Anthropologists are employed in a variety of places outside academia: museums, municipalities, ministeries, companies, community organisations and NGO's and advocacy groups. Anthropologists' positions in these organisations vary widely. Some take on administrative tasks, where their anthropology is almost incidental. Some work as 'culture expert' in interdisciplinary teams. Some are employed in maverick positions, valued as being part of the organization, yet with a distanced and critical view of its operations.
Should teachers focus on developing their students' theoretical imaginativeness and cultural critique, and leave it to their ingenuity to find employment? Or should courses incorporate skills for which there is demand in the workplace?

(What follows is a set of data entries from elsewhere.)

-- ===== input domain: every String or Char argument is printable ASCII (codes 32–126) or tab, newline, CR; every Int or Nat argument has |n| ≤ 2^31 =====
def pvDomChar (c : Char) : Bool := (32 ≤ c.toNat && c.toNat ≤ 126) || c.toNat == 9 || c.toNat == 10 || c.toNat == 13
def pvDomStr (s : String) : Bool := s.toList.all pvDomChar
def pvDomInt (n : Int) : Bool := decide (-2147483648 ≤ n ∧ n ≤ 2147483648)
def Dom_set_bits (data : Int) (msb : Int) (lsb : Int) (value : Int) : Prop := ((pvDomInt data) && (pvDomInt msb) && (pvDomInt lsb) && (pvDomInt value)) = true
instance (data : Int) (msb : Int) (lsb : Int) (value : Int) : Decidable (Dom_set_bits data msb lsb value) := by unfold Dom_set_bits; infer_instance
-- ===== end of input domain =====

-- B replaces A's per-bit clearing loop by one closed-form field mask, clearing and writing the field in a single step.

-- ===== PORT A =====
-- the body of A's for-loop: data &= (0xFF - (1 << i))
def pvMask (i : Int) : Int := 255 - ((1 : Int) <<< i.toNat)

-- A's loop 'for i in range(lsb, msb + 1): data &= (0xFF - (1 << i))'
def pvLoop (data : Int) (lsb : Int) (msb : Int) : Int :=
  (PySem.List.pyRange lsb (msb + 1) 1).foldl (fun d i => PySem.Int.band d (pvMask i)) data

def set_bits (data : Int) (msb : Int) (lsb : Int) (value : Int) : Int :=
  if msb < lsb then 0                                          -- Python: raise ValueError (outside Pre_)
  else if value ≥ (2 : Int) ^ (msb - lsb + 1).toNat then 0     -- Python: raise ValueError (outside Pre_)
  else PySem.Int.bxor (pvLoop data lsb msb) (value <<< lsb.toNat)

-- ===== PORT B =====
def set_bits_alt (data : Int) (msb : Int) (lsb : Int) (value : Int) : Int :=
  if msb < lsb then 0                                          -- Python: raise ValueError (outside Pre_)
  else if value ≥ (2 : Int) ^ (msb - lsb + 1).toNat then 0     -- Python: raise ValueError (outside Pre_)
  else
    let mask := (((1 : Int) <<< (msb - lsb + 1).toNat) - 1) <<< lsb.toNat
    PySem.Int.bxor (PySem.Int.band (PySem.Int.band data 255) (Int.not mask)) (value <<< lsb.toNat)

-- ===== PRECONDITION & SPEC =====
-- Exactly the inputs on which the Python A returns: msb ≥ lsb and value < 2^length
-- (else ValueError), and lsb ≥ 0 (a negative lsb makes '1 << i' raise ValueError).
def Pre_set_bits (data : Int) (msb : Int) (lsb : Int) (value : Int) : Prop :=
  0 ≤ lsb ∧ lsb ≤ msb ∧ value < (2 : Int) ^ (msb - lsb + 1).toNat

instance (data : Int) (msb : Int) (lsb : Int) (value : Int) : Decidable (Pre_set_bits data msb lsb value) := by unfold Pre_set_bits; infer_instance

def pvWitness_set_bits : Int × Int × Int × Int := (170, 5, 2, 9)

-- When the field starts above bit 7 (lsb ≥ 8), A's per-bit masks 0xFF - (1 << i) no longer
-- clear bit i (they clear bits 8..i-1 and keep data's bits from msb up), so A returns a value
-- with the field not written into the byte; B truncates data to its documented 8-bit width and
-- applies the field mask, the intended value — the two differ exactly when data is negative or
-- has a bit at or above msb.
def D_set_bits (data : Int) (msb : Int) (lsb : Int) (value : Int) : Prop :=
  8 ≤ lsb ∧ (data < 0 ∨ (msb ≤ 31 ∧ (2 : Int) ^ msb.toNat ≤ data))

instance (data : Int) (msb : Int) (lsb : Int) (value : Int) : Decidable (D_set_bits data msb lsb value) := by unfold D_set_bits; infer_instance

def Spec_set_bits (data : Int) (msb : Int) (lsb : Int) (value : Int) (out : Int) : Prop := ¬ D_set_bits data msb lsb value → out = set_bits_alt data msb lsb value
instance (data : Int) (msb : Int) (lsb : Int) (value : Int) (out : Int) : Decidable (Spec_set_bits data msb lsb value out) := by unfold Spec_set_bits; infer_instance

def pvDiffWitness_set_bits : Int × Int × Int × Int := (300, 8, 8, 1)
def pvDiffWitnessOut_set_bits : Int × Int := (44, 300)

-- ===== CLAIM (what is proved, stated in full; the proofs are below) =====
def Claim_unchanged_set_bits : Prop := ∀ (data : Int) (msb : Int) (lsb : Int) (value : Int), Dom_set_bits data msb lsb value → Pre_set_bits data msb lsb value → Spec_set_bits data msb lsb value (set_bits data msb lsb value)
def Claim_changed_set_bits : Prop := Dom_set_bits (pvDiffWitness_set_bits.1) (pvDiffWitness_set_bits.2.1) (pvDiffWitness_set_bits.2.2.1) (pvDiffWitness_set_bits.2.2.2) ∧ Pre_set_bits (pvDiffWitness_set_bits.1) (pvDiffWitness_set_bits.2.1) (pvDiffWitness_set_bits.2.2.1) (pvDiffWitness_set_bits.2.2.2) ∧ D_set_bits (pvDiffWitness_set_bits.1) (pvDiffWitness_set_bits.2.1) (pvDiffWitness_set_bits.2.2.1) (pvDiffWitness_set_bits.2.2.2) ∧ set_bits (pvDiffWitness_set_bits.1) (pvDiffWitness_set_bits.2.1) (pvDiffWitness_set_bits.2.2.1) (pvDiffWitness_set_bits.2.2.2) = pvDiffWitnessOut_set_bits.1 ∧ set_bits_alt (pvDiffWitness_set_bits.1) (pvDiffWitness_set_bits.2.1) (pvDiffWitness_set_bits.2.2.1) (pvDiffWitness_set_bits.2.2.2) = pvDiffWitnessOut_set_bits.2 ∧ pvDiffWitnessOut_set_bits.1 ≠ pvDiffWitnessOut_set_bits.2
def Claim_exact_set_bits : Prop := ∀ (data : Int) (msb : Int) (lsb : Int) (value : Int), Dom_set_bits data msb lsb value → Pre_set_bits data msb lsb value → D_set_bits data msb lsb value → set_bits data msb lsb value ≠ set_bits_alt data msb lsb value
-- pv_equiv track=rewrite | github.com/alexm720/Rushhour-Best-Path | RH.py | AutoCount
-- ===== SOURCE A (Python) =====
-- def AutoCount(StateSpace):
--     CarDict = {}
--     for line in range(0,len(StateSpace)): # For loop goes through each list inside the main list
--         for char in StateSpace[line]:     # and goes character by character.
--             if(char == '-'):              # If the character is empty, nothing happens
--                 continue
--             else:                         # If the character is not empty check if the character is already in
--                 temp = char               # the dictionary
--                 if temp not in CarDict:
--                     if StateSpace[line].count(temp) >= 2:    # If the character is not in the dictionary, check if the length of that characters occurance
--                         CarDict[temp] = "H"                  # is greater than or equal to two, this would indicate the car is horizontal if true
--                     elif StateSpace[line].count(temp) == 1:  # If the character occurance length is one, then this indcates that the car is vertical
--                         CarDict[temp] = "V"
--     return CarDict
-- ===== SOURCE B (Python) =====
-- def AutoCount(StateSpace):
--     # Stage 1: ordered list of distinct car chars, in first-appearance (row-major) order.
--     cars = list(dict.fromkeys(ch for row in StateSpace for ch in row if ch != '-'))
--     # Stage 2: per car, search for its first row and classify there.
--     out = {}
--     for c in cars:
--         row = next(r for r in StateSpace if c in r)
--         out[c] = 'H' if row.count(c) >= 2 else 'V'
--     return out
-- ===== Notes on version B (the rewrite author's own statement) =====
-- stated objective: alternative
-- what changed: B inverts the loop structure: instead of A's single row-major grid scan that classifies each char on first sight with an in-row rescan, B first collects the ordered distinct car chars (dict.fromkeys over the flattened grid) and then, iterating over that key list rather than the grid, searches for each car's first row and classifies it there.
import Mathlib
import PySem

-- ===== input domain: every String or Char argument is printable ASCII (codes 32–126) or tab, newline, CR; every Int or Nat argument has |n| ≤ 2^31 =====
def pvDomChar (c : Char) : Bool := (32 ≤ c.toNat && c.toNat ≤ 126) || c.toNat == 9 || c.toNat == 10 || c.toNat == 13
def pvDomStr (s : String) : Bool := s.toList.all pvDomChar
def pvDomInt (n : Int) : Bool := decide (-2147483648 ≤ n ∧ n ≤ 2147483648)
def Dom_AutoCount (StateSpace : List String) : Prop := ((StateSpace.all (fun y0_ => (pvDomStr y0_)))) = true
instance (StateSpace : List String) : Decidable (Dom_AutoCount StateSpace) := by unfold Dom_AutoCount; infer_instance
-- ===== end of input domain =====

-- B inverts the loop structure: it first collects the ordered distinct car chars, then iterates
-- over that key list (not the grid), searching for each car's first row and classifying it there
-- (objective: alternative; same asymptotic cost).

-- ===== PORT A =====
-- inner loop body of A, kept as a named helper (verbatim the Python loop body)
def AutoCountStepA (row : String) (CarDict : PySem.Dict String String) (char : Char) :
    PySem.Dict String String :=
  if char == '-' then CarDict
  else
    let temp := String.ofList [char]
    if CarDict.contains temp then CarDict
    else if 2 ≤ PySem.Str.count row temp then CarDict.insert temp "H"
    else if PySem.Str.count row temp = 1 then CarDict.insert temp "V"
    else CarDict
-- pv_equiv track=rewrite | github.com/cttailearn/agent-cli | agents/tools.py | _identity_memory_iter_blocks
-- ===== SOURCE A (Python) =====
-- _IDENTITY_MEMORY_BLOCK_START = "<IDENTITY_AUTH>"
--
-- _IDENTITY_MEMORY_BLOCK_END = "</IDENTITY_AUTH>"
--
-- def _identity_memory_parse_kv(body: str) -> dict[str, str]:
--     out: dict[str, str] = {}
--     for raw_line in (body or "").splitlines():
--         line = (raw_line or "").strip()
--         if not line:
--             continue
--         k, sep, v = line.partition(":")
--         if not sep:
--             continue
--         key = (k or "").strip()
--         val = (v or "").strip()
--         if key:
--             out[key] = val
--     return out
--
-- def _identity_memory_iter_blocks(text: str) -> list[tuple[int, int, dict[str, str]]]:
--     t = text or ""
--     out: list[tuple[int, int, dict[str, str]]] = []
--     pos = 0
--     while True:
--         start = t.find(_IDENTITY_MEMORY_BLOCK_START, pos)
--         if start < 0:
--             break
--         end = t.find(_IDENTITY_MEMORY_BLOCK_END, start + len(_IDENTITY_MEMORY_BLOCK_START))
--         if end < 0:
--             break
--         end2 = end + len(_IDENTITY_MEMORY_BLOCK_END)
--         body = t[start + len(_IDENTITY_MEMORY_BLOCK_START) : end]
--         data = _identity_memory_parse_kv(body)
--         out.append((start, end2, data))
--         pos = end2
--     return out
-- ===== SOURCE B (Python) =====
-- _IDENTITY_MEMORY_BLOCK_START = "<IDENTITY_AUTH>"
--
-- _IDENTITY_MEMORY_BLOCK_END = "</IDENTITY_AUTH>"
--
-- def _identity_memory_parse_kv(body: str) -> dict[str, str]:
--     out: dict[str, str] = {}
--     for raw_line in (body or "").splitlines():
--         line = (raw_line or "").strip()
--         if not line:
--             continue
--         k, sep, v = line.partition(":")
--         if not sep:
--             continue
--         key = (k or "").strip()
--         val = (v or "").strip()
--         if key:
--             out[key] = val
--     return out
--
-- def _identity_memory_iter_blocks(text: str) -> list[tuple[int, int, dict[str, str]]]:
--     # One-pass character scanner (two-state machine) instead of repeated str.find + slicing.
--     t = text or ""
--     out: list[tuple[int, int, dict[str, str]]] = []
--     i = 0
--     start = None  # None: looking for a START tag; else: index where the open block started
--     buf: list[str] = []
--     n = len(t)
--     while i < n:
--         if start is None:
--             if t.startswith(_IDENTITY_MEMORY_BLOCK_START, i):
--                 start = i
--                 i += len(_IDENTITY_MEMORY_BLOCK_START)
--                 buf = []
--             else:
--                 i += 1
--         else:
--             if t.startswith(_IDENTITY_MEMORY_BLOCK_END, i):
--                 i += len(_IDENTITY_MEMORY_BLOCK_END)
--                 out.append((start, i, _identity_memory_parse_kv("".join(buf))))
--                 start = None
--             else:
--                 buf.append(t[i])
--                 i += 1
--     return out
-- ===== Notes on version B (the rewrite author's own statement) =====
-- stated objective: alternative
-- what changed: A repeatedly calls str.find for the START and END tags and slices the body out of the text; B walks the text once with a two-state character scanner (looking-for-START / inside-block) that accumulates the body characters as it goes.
import Mathlib
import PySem
-- pv_equiv track=rewrite | github.com/hk-bae/coding-test | programmers/17680.py | solution
-- ===== SOURCE A (Python) =====
-- from collections import deque
--
-- def solution(cacheSize, cities):
--     time = 0
--
--     n = len(cities) #  도시 크기
--
--     size = 0
--     in_memory = dict()
--     queue = deque()
--
--     for i in range(n):
--         city = cities[i].lower()
--
--         if city in in_memory.keys() : # 메모리 내에 존재
--             time += 1 # cache hit!
--             queue.append(city)
--             in_memory[city] += 1
--         else : # 메모리에 없음
--             time += 5 # cache miss!
--             in_memory[city] = 1
--             queue.append(city)
--             size += 1
--             if size > cacheSize : # 캐시 꽉참
--                 while size > cacheSize :
--                     target = queue.popleft()
--                     if in_memory[target] == 1 :
--                         in_memory.pop(target) # 제거
--                         size -= 1
--                     else :
--                         in_memory[target] -= 1 # 1 감소
--
--     return time
-- ===== SOURCE B (Python) =====
-- from collections import OrderedDict
--
-- def solution(cacheSize, cities):
--     # Standard LRU cache: an ordered dict, least recently used first.
--     time = 0
--     cache = OrderedDict()
--     for name in cities:
--         city = name.lower()
--         if city in cache:
--             time += 1
--             cache.move_to_end(city)
--         else:
--             time += 5
--             if cacheSize > 0:
--                 cache[city] = True
--                 if len(cache) > cacheSize:
--                     cache.popitem(last=False)
--     return time
-- ===== Notes on version B (the rewrite author's own statement) =====
-- stated objective: idiomatic
-- what changed: Replaced A's queue of access copies plus reference-count dict plus explicit size counter (with a lazy pop-front eviction loop) by the standard OrderedDict LRU cache whose eviction pops exactly one least-recently-used entry.
import Mathlib
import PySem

This workshop invites people to share ideas and teaching experiences of how to use anthropological research strategies, concepts and methods to gain a critical and creative understanding to be used in workplaces. Examples could include:
- Using classical anthropology (segmentary lineage, magic, and dirt…) to generate surprising insights into how contemporary organizations work.
- Exploring how to understand everyday worklife as part of large-scale political and institutional changes.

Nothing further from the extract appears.